# Buying property in Florida USA



## agua642 (May 24, 2009)

Hi, my English partner is researching the possibility of buying property close to Disney with the view to rent it out initially. Is this possible?

Sent from my iPhone using ExpatForum


----------



## twostep (Apr 3, 2008)

agua642 said:


> Hi, my English partner is researching the possibility of buying property close to Disney with the view to rent it out initially. Is this possible?
> 
> Sent from my iPhone using ExpatForum


It is possible but has no impact on US immigration.


----------



## agua642 (May 24, 2009)

No we aren't planning to live in house, just rent it to holiday makers.

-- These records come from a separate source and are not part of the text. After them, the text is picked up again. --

-- pv_equiv track=rewrite | github.com/heerpark/Algorithm | 프로그래머스/2/60058. 괄호 변환/괄호 변환.py | solution
-- ===== SOURCE A (Python) =====
-- def split_u_v(p):
--     if not p:
--         return "", ""
--     count_open = 0
--     count_close = 0
--     for i in range(len(p)):
--         if p[i] == '(':
--             count_open += 1
--         else:
--             count_close += 1
--         if count_open == count_close:
--             u = p[:i+1]
--             v = p[i+1:]
--             return u, v
--     return "", ""
--
-- def is_correct(p):
--     if not p:
--         return True
--     count = 0
--     for i in p:
--         if i == '(':
--             count += 1
--         else:
--             if count == 0:
--                 return False
--             else:
--                 count -= 1
--     if count == 0:
--         return True
--     else:
--         return False
--
-- def get_bet_rev(p):
--     if not p:
--         return p
--     res = ''
--     if len(p) > 2:
--         for i in range(1, len(p) - 1):
--             if p[i] == '(':
--                 res = res + ')'
--             else:
--                 res = res + '('
--     return res
--
-- def solution(p):
--     if not p:
--         return p
--     answer = ''
--     u, v = split_u_v(p)
--     if is_correct(u):
--         answer = u + solution(v)
--     else:
--         answer = '('
--         answer = answer + solution(v)
--         answer = answer + ')'
--         answer = answer + get_bet_rev(u)
--     return answer
-- ===== SOURCE B (Python) =====
-- def solution(p):
--     left = ""
--     right = ""
--     while p:
--         # first balanced-count prefix u, remainder v (single running balance)
--         bal = 0
--         u, v = "", ""
--         for i, c in enumerate(p):
--             bal += 1 if c == '(' else -1
--             if bal == 0:
--                 u, v = p[:i + 1], p[i + 1:]
--                 break
--         # u is "correct" iff the running balance never dips below zero and ends at zero
--         bal = 0
--         ok = True
--         for c in u:
--             bal += 1 if c == '(' else -1
--             ok = ok and bal >= 0
--         if ok and bal == 0:
--             left += u
--         else:
--             left += '('
--             right = ')' + ''.join(')' if c == '(' else '(' for c in u[1:-1]) + right
--         p = v
--     return left + right
-- ===== Notes on version B (the rewrite author's own statement) =====
-- stated objective: simpler
-- what changed: Replaced A's recursion (and its three helper passes with two counters, early-return scan and index-loop interior reversal) by a single iterative while-loop over the remaining string that maintains two accumulators left/right, using a one-counter prefix split, a never-negative balance scan, and a slice+comprehension for the flipped interior.
import Mathlib
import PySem

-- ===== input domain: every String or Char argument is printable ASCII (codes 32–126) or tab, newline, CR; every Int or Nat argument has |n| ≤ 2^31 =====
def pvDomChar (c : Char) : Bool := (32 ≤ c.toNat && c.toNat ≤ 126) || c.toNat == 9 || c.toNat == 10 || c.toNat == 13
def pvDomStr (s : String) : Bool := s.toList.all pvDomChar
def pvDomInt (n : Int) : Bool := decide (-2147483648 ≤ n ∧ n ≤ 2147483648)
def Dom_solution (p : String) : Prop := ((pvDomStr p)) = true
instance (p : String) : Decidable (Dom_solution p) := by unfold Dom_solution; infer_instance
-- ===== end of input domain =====

-- B replaces A's recursion by an iterative loop with two accumulators (simpler control flow, same cost).

-- ===== PORT A =====
-- split_u_v's for-loop: returns the first index i where the two counters meet
def splitLoopA : List Char → Int → Int → Nat → Option Nat
  | [], _, _, _ => none
  | c :: rest, co, cc, i =>
    let co' := if c = '(' then co + 1 else co
    let cc' := if c = '(' then cc else cc + 1
    if co' = cc' then some i else splitLoopA rest co' cc' (i + 1)

def split_u_v (p : List Char) : List Char × List Char :=
  if p = [] then ([], [])
  else
    match splitLoopA p 0 0 0 with
    | some i => (p.take (i + 1), p.drop (i + 1))
    | none => ([], [])

def isCorrectLoop : List Char → Int → Bool
  | [], count => decide (count = 0)
  | c :: rest, count =>
    if c = '(' then isCorrectLoop rest (count + 1)
    else if count = 0 then false else isCorrectLoop rest (count - 1)

def is_correct (p : List Char) : Bool :=
  if p = [] then true else isCorrectLoop p 0

def get_bet_rev (p : List Char) : List Char :=
  if p = [] then p
  else if p.length > 2 then
    (PySem.List.pyRange 1 ((p.length : Int) - 1) 1).foldl
      (fun res i => res ++ [if PySem.List.pyGetD p i ' ' = '(' then ')' else '(']) []
  else []

lemma split_snd_lt (p : List Char) (h : p ≠ []) : (split_u_v p).2.length < p.length := by
  unfold split_u_v
  rw [if_neg h]
  cases splitLoopA p 0 0 0 with
  | none => simpa using List.length_pos_iff.mpr h
  | some i =>
    simp only [List.length_drop]
    have := List.length_pos_iff.mpr h
    omega

def solutionCore (p : List Char) : List Char :=
  if h : p = [] then p
  else
    let uv := split_u_v p
    if is_correct uv.1 then uv.1 ++ solutionCore uv.2
    else ('(' :: solutionCore uv.2) ++ ')' :: get_bet_rev uv.1
termination_by p.length
decreasing_by all_goals exact split_snd_lt p h

def solution (p : String) : String := String.ofList (solutionCore p.toList)

-- ===== PORT B =====
-- B's prefix split: one running balance
def splitLoopB : List Char → Int → Nat → Option Nat
  | [], _, _ => none
  | c :: rest, bal, i =>
    let bal' := bal + (if c = '(' then 1 else -1)
    if bal' = 0 then some i else splitLoopB rest bal' (i + 1)

def bSplit (p : List Char) : List Char × List Char :=
  match splitLoopB p 0 0 with
  | some i => (p.take (i + 1), p.drop (i + 1))
  | none => ([], [])

-- B's correctness scan: (balance, ok) state
def bBalLoop : List Char → Int → Bool → Int × Bool
  | [], bal, ok => (bal, ok)
  | c :: rest, bal, ok =>
    let bal' := bal + (if c = '(' then 1 else -1)
    bBalLoop rest bal' (ok && decide (0 ≤ bal'))

def bBalanced (u : List Char) : Bool :=
  let r := bBalLoop u 0 true
  r.2 && decide (r.1 = 0)

-- ''.join(')' if c == '(' else '(' for c in u[1:-1])
def bInnerRev (u : List Char) : List Char :=
  (PySem.List.slice u (some 1) (some (-1))).map (fun c => if c = '(' then ')' else '(')

lemma bsplit_snd_lt (p : List Char) (h : p ≠ []) : (bSplit p).2.length < p.length := by
  unfold bSplit
  cases splitLoopB p 0 0 with
  | none => simpa using List.length_pos_iff.mpr h
  | some i =>
    simp only [List.length_drop]
    have := List.length_pos_iff.mpr h
    omega

def bLoop (p left right : List Char) : List Char :=
  if h : p = [] then left ++ right
  else
    let uv := bSplit p
    if bBalanced uv.1 then bLoop uv.2 (left ++ uv.1) right
    else bLoop uv.2 (left ++ ['(']) ((')' :: bInnerRev uv.1) ++ right)
termination_by p.length
decreasing_by all_goals exact bsplit_snd_lt p h

def solution_alt (p : String) : String := String.ofList (bLoop p.toList [] [])

-- ===== PRECONDITION & SPEC =====
def Spec_solution (p : String) (out : String) : Prop := out = solution_alt p
instance (p : String) (out : String) : Decidable (Spec_solution p out) := by unfold Spec_solution; infer_instance

-- ===== CLAIM (what is proved, stated in full; the proofs are below) =====
def Claim_equal_solution : Prop := ∀ (p : String), Dom_solution p → Spec_solution p (solution p)

-- ===== LEMMAS AND PROOFS =====

lemma splitLoop_eq (l : List Char) : ∀ (co cc : Int) (i : Nat),
    splitLoopA l co cc i = splitLoopB l (co - cc) i := by
  induction l with
  | nil => intros; rfl
  | cons c rest ih =>
    intro co cc i
    simp only [splitLoopA, splitLoopB]
    by_cases hc : c = '('
    · simp only [if_pos hc]
      by_cases he : co + 1 = cc
      · rw [if_pos he, if_pos (show co - cc + 1 = (0:Int) by omega)]
      · rw [if_neg he, if_neg (show ¬ co - cc + 1 = (0:Int) by omega), ih,
          show co + 1 - cc = co - cc + 1 from by ring]
    · simp only [if_neg hc]
      by_cases he : co = cc + 1
      · rw [if_pos he, if_pos (show co - cc + -1 = (0:Int) by omega)]
      · rw [if_neg he, if_neg (show ¬ co - cc + -1 = (0:Int) by omega), ih,
          show co - (cc + 1) = co - cc + -1 from by ring]

lemma split_eq (p : List Char) : bSplit p = split_u_v p := by
  unfold bSplit split_u_v
  by_cases h : p = []
  · subst h; rfl
  · rw [if_neg h, splitLoop_eq p 0 0 0, show (0:Int) - 0 = 0 from by ring]

lemma bBalLoop_false (l : List Char) : ∀ bal, (bBalLoop l bal false).2 = false := by
  induction l with
  | nil => intro bal; rfl
  | cons c rest ih => intro bal; simp only [bBalLoop, Bool.false_and]; exact ih _

lemma isCorrect_eq_bal (l : List Char) : ∀ (count : Int), 0 ≤ count →
    isCorrectLoop l count =
      ((bBalLoop l count true).2 && decide ((bBalLoop l count true).1 = 0)) := by
  induction l with
  | nil => intro count _; simp [isCorrectLoop, bBalLoop]
  | cons c rest ih =>
    intro count hc
    by_cases hch : c = '('
    · simp only [isCorrectLoop, bBalLoop, if_pos hch]
      have h0 : (true && decide (0 ≤ count + 1)) = true := by
        simp; omega
      rw [h0]
      exact ih (count + 1) (by omega)
    · simp only [isCorrectLoop, bBalLoop, if_neg hch]
      by_cases he : count = 0
      · subst he
        rw [if_pos rfl]
        have : (true && decide ((0:Int) ≤ 0 + -1)) = false := by decide
        rw [this, bBalLoop_false]
        simp
      · simp only [if_neg he]
        have h0 : (true && decide (0 ≤ count + -1)) = true := by
          simp; omega
        rw [h0, show count + (-1:Int) = count - 1 by ring]
        exact ih (count - 1) (by omega)

lemma balanced_eq (u : List Char) : bBalanced u = is_correct u := by
  unfold bBalanced is_correct
  by_cases h : u = []
  · subst h; rfl
  · rw [if_neg h, isCorrect_eq_bal u 0 le_rfl]

lemma slice_interior (u : List Char) :
    PySem.List.slice u (some 1) (some (-1)) = (u.drop 1).take (u.length - 2) := by
  cases u with
  | nil => simp [PySem.List.slice]
  | cons c l => simp [PySem.List.slice]

lemma innerRev_eq (u : List Char) : bInnerRev u = get_bet_rev u := by
  unfold bInnerRev get_bet_rev
  by_cases h : u = []
  · subst h; rfl
  · rw [if_neg h]
    by_cases h2 : u.length > 2
    · rw [if_pos h2, PySem.List.foldl_append_singleton_eq_map, List.nil_append,
        PySem.List.pyRange_one, List.map_map, slice_interior,
        show ((u.length : Int) - 1 - 1).toNat = u.length - 2 from by omega]
      apply List.ext_getElem
      · simp; omega
      · intro n h1 h2'
        simp only [List.getElem_map, List.getElem_range]
        have hn : n < u.length - 2 := by simp at h1; omega
        rw [List.getElem_take, List.getElem_drop]
        simp only [Function.comp_apply]
        rw [show ((1 : Int) + (n : Int)) = (((1 + n : Nat)) : Int) from by push_cast; ring,
          PySem.List.pyGetD_natCast]
        rw [List.getD_eq_getElem?_getD, List.getElem?_eq_getElem (by omega)]
        simp [Nat.add_comm]
    · rw [if_neg h2, slice_interior,
        show u.length - 2 = 0 from by omega]
      simp

lemma bLoop_eq (n : Nat) : ∀ (p left right : List Char), p.length ≤ n →
    bLoop p left right = left ++ solutionCore p ++ right := by
  induction n with
  | zero =>
    intro p left right hn
    have hp : p = [] := by
      cases p with
      | nil => rfl
      | cons a l => simp at hn
    subst hp
    rw [bLoop, solutionCore]
    simp
  | succ n ih =>
    intro p left right hn
    by_cases hp : p = []
    · subst hp; rw [bLoop, solutionCore]; simp
    · rw [bLoop, solutionCore]
      simp only [dif_neg hp]
      rw [split_eq, balanced_eq]
      have hlt : (split_u_v p).2.length ≤ n := by
        have := split_snd_lt p hp
        omega
      by_cases hc : is_correct (split_u_v p).1 = true
      · rw [if_pos hc, if_pos hc, ih _ _ _ hlt]
        simp [List.append_assoc]
      · rw [if_neg hc, if_neg hc, innerRev_eq, ih _ _ _ hlt]
        simp [List.append_assoc]

-- ===== VERDICT (by name: the statement is the Claim_ definition above) =====
theorem solution_spec : Claim_equal_solution := by
  intro p _
  unfold Spec_solution solution solution_alt
  rw [bLoop_eq p.toList.length p.toList [] [] le_rfl]
  simp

Sent from my iPhone using ExpatForum


----------



## twostep (Apr 3, 2008)

agua642 said:


> No we aren't planning to live in house, just rent it to holiday makers.
> 
> Sent from my iPhone using ExpatForum


You can purchase real estate but do not plan an financing. Have you considered taxes, insurance, maintenance ... Good luck!


----------



## xabiaxica (Jun 23, 2009)

agua642 said:


> No we aren't planning to live in house, just rent it to holiday makers.
> 
> Sent from my iPhone using ExpatForum


it's very possible - it's what my husband used to do

you do need a good lawyer & accountant though - & a good agent too


----------